*GOAL OF THE EXERCISE*: Repeat exactly, and only, the lines below starting at the line that contains "lemma agrees_rootof (p" and ending at the line that contains "lemma closed_insert (ks", inclusive of both.

-- Opening Marker --

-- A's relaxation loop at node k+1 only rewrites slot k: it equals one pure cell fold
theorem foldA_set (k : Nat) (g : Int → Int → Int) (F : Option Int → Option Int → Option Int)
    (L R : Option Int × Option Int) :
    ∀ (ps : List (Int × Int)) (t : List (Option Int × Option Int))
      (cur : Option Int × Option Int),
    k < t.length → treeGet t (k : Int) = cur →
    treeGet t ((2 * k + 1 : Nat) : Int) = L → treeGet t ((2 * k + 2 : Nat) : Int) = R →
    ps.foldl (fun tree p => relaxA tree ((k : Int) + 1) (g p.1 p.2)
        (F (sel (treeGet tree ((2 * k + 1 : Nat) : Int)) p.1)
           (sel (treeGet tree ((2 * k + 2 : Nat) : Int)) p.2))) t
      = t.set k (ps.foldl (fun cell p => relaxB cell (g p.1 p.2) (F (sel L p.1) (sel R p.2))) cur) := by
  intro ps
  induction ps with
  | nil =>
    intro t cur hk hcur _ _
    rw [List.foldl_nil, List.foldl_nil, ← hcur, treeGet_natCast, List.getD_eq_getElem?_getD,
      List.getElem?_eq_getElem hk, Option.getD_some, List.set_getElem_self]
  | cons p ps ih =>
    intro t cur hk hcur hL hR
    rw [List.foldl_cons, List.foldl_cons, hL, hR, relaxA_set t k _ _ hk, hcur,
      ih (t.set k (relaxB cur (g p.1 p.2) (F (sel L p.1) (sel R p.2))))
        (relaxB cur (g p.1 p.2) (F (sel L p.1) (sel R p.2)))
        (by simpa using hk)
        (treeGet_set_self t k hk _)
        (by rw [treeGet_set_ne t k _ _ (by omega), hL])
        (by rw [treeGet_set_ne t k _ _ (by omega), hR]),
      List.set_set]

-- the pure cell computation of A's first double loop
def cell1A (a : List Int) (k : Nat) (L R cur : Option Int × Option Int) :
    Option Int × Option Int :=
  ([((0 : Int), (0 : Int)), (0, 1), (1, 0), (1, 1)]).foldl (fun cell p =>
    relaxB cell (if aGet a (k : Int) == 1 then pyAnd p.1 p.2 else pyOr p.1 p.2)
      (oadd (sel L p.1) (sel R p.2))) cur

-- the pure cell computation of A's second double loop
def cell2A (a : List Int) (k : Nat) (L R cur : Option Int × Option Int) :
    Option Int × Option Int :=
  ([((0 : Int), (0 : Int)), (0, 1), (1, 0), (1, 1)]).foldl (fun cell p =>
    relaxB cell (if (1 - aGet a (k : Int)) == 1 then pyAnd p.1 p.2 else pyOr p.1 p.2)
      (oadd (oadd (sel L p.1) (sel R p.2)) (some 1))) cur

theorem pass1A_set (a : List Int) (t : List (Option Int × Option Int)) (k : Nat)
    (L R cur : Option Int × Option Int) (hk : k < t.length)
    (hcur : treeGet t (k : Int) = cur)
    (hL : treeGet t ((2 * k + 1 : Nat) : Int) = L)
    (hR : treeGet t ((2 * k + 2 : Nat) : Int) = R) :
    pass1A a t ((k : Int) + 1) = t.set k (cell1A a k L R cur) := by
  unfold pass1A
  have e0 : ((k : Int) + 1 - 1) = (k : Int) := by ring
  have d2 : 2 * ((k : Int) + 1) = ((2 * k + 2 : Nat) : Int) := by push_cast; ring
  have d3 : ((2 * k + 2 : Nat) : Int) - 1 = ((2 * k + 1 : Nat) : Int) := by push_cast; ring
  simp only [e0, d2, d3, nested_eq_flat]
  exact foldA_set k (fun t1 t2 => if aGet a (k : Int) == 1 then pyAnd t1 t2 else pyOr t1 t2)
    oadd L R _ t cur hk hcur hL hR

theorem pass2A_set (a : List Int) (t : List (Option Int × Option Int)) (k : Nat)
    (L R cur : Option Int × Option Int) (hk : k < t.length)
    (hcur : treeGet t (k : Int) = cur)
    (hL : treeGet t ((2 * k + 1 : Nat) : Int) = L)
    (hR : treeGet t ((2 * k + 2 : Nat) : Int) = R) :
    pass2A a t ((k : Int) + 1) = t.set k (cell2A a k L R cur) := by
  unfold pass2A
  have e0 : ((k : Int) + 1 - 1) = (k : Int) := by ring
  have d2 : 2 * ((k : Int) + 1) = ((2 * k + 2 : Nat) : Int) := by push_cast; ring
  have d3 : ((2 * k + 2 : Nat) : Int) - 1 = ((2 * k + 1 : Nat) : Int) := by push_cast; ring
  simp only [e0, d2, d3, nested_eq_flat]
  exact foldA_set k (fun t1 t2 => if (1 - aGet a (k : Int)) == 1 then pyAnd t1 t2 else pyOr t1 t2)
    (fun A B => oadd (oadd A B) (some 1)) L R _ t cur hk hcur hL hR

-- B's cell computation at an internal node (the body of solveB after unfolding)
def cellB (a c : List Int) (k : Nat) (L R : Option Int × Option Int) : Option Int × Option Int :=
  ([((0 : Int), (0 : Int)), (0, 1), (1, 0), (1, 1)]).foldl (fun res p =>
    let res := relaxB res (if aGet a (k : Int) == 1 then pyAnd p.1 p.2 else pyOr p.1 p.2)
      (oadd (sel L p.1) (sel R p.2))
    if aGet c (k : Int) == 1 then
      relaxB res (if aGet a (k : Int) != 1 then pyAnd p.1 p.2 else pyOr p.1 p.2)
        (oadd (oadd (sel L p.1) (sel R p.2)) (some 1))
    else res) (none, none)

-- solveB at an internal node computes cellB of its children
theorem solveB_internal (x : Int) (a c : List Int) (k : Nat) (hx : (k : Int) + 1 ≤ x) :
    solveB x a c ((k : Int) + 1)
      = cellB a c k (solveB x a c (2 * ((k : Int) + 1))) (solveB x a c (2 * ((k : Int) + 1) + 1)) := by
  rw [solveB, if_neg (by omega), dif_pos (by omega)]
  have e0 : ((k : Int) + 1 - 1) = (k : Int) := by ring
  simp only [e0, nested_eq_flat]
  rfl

-- Closing Marker --
-- Opening Marker --

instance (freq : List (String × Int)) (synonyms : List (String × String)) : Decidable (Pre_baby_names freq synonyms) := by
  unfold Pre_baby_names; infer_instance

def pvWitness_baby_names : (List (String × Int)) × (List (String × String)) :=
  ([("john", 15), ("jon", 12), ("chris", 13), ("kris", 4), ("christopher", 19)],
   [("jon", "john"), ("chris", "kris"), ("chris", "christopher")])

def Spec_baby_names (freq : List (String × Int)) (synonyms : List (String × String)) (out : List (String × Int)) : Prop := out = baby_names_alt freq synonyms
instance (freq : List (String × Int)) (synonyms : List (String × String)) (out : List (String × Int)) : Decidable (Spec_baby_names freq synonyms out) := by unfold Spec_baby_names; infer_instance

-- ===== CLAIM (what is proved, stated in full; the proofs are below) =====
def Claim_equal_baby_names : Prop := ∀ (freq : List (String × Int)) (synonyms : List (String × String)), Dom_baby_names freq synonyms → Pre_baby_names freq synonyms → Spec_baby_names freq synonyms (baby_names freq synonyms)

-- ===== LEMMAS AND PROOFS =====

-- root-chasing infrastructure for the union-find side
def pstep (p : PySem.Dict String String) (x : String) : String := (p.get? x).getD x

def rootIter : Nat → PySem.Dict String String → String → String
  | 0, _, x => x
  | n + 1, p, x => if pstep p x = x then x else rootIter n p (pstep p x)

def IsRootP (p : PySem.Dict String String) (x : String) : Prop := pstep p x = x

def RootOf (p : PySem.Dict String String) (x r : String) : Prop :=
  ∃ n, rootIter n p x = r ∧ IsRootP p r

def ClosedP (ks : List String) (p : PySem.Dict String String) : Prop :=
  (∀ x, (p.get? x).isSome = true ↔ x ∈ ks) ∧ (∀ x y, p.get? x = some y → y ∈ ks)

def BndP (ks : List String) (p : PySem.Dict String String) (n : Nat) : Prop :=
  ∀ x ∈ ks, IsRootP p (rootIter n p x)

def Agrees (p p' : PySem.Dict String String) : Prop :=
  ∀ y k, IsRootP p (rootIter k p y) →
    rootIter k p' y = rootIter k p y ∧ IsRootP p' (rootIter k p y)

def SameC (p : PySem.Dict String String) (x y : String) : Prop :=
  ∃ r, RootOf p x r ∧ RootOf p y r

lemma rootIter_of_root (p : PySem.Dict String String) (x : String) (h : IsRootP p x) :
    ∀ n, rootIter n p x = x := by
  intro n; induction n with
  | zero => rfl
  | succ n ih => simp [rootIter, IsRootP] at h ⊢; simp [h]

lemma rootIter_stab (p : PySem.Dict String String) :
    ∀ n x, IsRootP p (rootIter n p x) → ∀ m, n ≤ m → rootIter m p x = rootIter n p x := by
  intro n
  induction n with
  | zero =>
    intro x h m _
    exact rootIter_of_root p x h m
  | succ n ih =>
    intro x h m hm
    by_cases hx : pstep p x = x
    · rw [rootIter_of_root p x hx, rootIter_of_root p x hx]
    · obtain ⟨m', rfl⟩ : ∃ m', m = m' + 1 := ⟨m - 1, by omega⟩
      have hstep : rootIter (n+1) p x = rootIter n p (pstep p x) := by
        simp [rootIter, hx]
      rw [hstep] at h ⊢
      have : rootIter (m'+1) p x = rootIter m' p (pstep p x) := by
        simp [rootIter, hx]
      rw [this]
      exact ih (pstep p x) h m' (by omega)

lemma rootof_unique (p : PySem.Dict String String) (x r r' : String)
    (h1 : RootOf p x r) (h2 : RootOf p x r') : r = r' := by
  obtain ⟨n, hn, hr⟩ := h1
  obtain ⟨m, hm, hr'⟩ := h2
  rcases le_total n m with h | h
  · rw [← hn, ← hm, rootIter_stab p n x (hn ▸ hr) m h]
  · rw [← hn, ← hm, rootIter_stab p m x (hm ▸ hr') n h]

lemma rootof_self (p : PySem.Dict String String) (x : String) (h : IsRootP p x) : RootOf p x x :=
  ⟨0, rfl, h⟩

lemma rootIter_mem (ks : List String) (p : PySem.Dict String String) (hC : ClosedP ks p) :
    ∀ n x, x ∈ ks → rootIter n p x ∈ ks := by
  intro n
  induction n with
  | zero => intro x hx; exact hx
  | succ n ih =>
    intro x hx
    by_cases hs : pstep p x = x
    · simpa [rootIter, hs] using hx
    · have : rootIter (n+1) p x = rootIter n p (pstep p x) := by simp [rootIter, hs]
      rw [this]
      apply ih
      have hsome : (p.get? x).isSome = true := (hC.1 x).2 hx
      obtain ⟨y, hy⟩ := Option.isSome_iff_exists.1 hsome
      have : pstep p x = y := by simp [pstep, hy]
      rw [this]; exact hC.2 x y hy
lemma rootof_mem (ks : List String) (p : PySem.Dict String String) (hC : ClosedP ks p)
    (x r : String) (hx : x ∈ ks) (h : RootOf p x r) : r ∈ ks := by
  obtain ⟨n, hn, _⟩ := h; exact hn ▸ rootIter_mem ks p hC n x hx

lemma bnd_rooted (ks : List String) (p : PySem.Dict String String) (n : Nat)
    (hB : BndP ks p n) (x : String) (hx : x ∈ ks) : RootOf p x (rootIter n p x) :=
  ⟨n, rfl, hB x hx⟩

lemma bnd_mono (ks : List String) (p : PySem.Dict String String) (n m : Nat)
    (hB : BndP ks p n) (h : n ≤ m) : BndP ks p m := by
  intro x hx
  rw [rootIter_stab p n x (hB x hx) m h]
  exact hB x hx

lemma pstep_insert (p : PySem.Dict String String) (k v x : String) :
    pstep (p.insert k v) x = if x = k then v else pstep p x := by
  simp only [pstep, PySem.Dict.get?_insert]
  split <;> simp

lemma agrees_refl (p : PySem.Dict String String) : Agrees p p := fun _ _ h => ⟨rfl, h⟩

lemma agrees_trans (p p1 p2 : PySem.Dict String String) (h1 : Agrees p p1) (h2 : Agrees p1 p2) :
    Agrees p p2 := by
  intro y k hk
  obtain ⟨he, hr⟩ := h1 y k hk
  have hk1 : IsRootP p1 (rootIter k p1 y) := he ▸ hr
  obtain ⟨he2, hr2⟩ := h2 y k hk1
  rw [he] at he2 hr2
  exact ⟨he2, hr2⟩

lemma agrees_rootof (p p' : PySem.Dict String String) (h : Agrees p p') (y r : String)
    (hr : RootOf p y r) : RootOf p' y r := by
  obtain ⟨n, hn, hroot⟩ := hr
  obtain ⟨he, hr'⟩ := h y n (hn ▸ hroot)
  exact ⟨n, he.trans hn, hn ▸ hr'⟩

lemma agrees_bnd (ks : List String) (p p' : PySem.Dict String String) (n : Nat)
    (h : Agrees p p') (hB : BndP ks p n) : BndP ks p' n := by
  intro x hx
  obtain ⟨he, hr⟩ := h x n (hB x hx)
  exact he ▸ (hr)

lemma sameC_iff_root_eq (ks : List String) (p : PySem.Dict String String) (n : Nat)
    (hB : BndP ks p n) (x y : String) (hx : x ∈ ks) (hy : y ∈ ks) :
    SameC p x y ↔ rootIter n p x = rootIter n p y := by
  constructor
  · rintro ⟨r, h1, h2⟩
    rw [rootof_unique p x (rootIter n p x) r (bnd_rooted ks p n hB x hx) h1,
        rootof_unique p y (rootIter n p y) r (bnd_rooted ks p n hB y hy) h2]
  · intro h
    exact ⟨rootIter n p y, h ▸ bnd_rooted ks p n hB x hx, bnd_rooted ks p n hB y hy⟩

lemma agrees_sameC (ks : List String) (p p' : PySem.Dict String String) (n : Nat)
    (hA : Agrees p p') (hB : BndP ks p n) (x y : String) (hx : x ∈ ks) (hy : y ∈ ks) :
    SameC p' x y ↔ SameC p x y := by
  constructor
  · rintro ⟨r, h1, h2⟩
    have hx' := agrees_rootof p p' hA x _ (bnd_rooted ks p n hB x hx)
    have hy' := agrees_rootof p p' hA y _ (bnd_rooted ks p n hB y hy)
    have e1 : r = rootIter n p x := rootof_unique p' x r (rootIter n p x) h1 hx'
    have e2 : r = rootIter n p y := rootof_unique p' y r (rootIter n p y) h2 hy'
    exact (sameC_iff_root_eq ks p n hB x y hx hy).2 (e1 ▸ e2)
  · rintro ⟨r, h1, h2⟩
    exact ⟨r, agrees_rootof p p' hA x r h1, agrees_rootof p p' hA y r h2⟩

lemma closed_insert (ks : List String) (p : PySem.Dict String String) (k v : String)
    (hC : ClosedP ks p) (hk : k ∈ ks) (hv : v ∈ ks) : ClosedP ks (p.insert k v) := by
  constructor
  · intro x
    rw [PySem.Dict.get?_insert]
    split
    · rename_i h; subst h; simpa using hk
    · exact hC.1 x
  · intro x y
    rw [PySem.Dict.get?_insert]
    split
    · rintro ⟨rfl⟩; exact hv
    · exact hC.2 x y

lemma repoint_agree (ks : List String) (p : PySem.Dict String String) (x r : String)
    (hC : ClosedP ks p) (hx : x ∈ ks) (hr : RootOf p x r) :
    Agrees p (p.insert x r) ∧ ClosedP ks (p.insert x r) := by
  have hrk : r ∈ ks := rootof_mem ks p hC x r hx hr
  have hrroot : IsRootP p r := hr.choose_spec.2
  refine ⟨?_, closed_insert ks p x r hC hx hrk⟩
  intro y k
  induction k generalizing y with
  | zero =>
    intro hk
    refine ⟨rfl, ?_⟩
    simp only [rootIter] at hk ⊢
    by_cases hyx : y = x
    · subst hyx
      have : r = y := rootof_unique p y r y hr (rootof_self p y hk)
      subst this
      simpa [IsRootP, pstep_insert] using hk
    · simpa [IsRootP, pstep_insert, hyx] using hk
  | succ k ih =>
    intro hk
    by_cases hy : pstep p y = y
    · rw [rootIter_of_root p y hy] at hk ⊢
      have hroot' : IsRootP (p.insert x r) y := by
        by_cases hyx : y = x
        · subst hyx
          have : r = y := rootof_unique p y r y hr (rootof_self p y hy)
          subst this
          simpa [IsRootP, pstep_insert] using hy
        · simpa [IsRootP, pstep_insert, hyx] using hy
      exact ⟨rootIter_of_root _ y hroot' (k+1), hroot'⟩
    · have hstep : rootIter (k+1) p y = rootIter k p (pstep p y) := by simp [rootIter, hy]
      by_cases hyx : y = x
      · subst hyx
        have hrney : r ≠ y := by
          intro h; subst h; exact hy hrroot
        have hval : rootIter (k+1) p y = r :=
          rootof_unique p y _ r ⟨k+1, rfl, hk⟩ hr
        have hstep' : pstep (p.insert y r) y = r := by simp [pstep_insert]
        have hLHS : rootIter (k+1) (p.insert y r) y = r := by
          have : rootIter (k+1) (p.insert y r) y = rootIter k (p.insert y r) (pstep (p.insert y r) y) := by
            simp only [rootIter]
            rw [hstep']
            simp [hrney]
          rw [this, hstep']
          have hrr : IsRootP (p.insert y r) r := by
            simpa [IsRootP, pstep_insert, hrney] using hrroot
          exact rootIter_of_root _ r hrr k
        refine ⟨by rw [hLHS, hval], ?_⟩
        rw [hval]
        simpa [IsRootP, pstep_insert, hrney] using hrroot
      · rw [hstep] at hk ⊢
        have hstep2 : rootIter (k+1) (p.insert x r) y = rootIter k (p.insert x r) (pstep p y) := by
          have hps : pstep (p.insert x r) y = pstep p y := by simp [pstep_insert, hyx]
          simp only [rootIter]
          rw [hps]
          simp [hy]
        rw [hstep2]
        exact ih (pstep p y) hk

-- Closing Marker --
-- Opening Marker --

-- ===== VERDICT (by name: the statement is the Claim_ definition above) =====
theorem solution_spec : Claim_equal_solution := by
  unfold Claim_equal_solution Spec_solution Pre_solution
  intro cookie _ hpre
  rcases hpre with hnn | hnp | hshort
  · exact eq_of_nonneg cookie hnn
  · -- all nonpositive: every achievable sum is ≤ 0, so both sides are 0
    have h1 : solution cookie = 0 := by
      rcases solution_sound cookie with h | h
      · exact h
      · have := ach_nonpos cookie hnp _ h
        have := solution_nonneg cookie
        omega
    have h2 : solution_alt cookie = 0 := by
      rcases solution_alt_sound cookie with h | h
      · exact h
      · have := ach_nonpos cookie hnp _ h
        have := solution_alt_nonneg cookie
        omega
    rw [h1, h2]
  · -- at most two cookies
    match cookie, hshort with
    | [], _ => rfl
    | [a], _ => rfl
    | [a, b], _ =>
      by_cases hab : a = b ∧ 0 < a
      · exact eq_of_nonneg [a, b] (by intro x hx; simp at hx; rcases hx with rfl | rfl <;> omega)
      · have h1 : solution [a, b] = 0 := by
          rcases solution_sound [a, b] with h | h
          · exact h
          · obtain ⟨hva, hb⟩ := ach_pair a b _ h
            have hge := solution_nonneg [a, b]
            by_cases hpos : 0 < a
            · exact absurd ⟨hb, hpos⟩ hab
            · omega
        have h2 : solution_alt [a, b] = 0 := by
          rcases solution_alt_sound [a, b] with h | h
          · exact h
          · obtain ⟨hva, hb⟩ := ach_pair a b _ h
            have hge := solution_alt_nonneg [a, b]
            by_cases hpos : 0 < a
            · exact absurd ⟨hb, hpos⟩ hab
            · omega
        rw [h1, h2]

-- Closing Marker --

*TASK RESULT*:
lemma agrees_rootof (p p' : PySem.Dict String String) (h : Agrees p p') (y r : String)
    (hr : RootOf p y r) : RootOf p' y r := by
  obtain ⟨n, hn, hroot⟩ := hr
  obtain ⟨he, hr'⟩ := h y n (hn ▸ hroot)
  exact ⟨n, he.trans hn, hn ▸ hr'⟩

lemma agrees_bnd (ks : List String) (p p' : PySem.Dict String String) (n : Nat)
    (h : Agrees p p') (hB : BndP ks p n) : BndP ks p' n := by
  intro x hx
  obtain ⟨he, hr⟩ := h x n (hB x hx)
  exact he ▸ (hr)

lemma sameC_iff_root_eq (ks : List String) (p : PySem.Dict String String) (n : Nat)
    (hB : BndP ks p n) (x y : String) (hx : x ∈ ks) (hy : y ∈ ks) :
    SameC p x y ↔ rootIter n p x = rootIter n p y := by
  constructor
  · rintro ⟨r, h1, h2⟩
    rw [rootof_unique p x (rootIter n p x) r (bnd_rooted ks p n hB x hx) h1,
        rootof_unique p y (rootIter n p y) r (bnd_rooted ks p n hB y hy) h2]
  · intro h
    exact ⟨rootIter n p y, h ▸ bnd_rooted ks p n hB x hx, bnd_rooted ks p n hB y hy⟩

lemma agrees_sameC (ks : List String) (p p' : PySem.Dict String String) (n : Nat)
    (hA : Agrees p p') (hB : BndP ks p n) (x y : String) (hx : x ∈ ks) (hy : y ∈ ks) :
    SameC p' x y ↔ SameC p x y := by
  constructor
  · rintro ⟨r, h1, h2⟩
    have hx' := agrees_rootof p p' hA x _ (bnd_rooted ks p n hB x hx)
    have hy' := agrees_rootof p p' hA y _ (bnd_rooted ks p n hB y hy)
    have e1 : r = rootIter n p x := rootof_unique p' x r (rootIter n p x) h1 hx'
    have e2 : r = rootIter n p y := rootof_unique p' y r (rootIter n p y) h2 hy'
    exact (sameC_iff_root_eq ks p n hB x y hx hy).2 (e1 ▸ e2)
  · rintro ⟨r, h1, h2⟩
    exact ⟨r, agrees_rootof p p' hA x r h1, agrees_rootof p p' hA y r h2⟩

lemma closed_insert (ks : List String) (p : PySem.Dict String String) (k v : String)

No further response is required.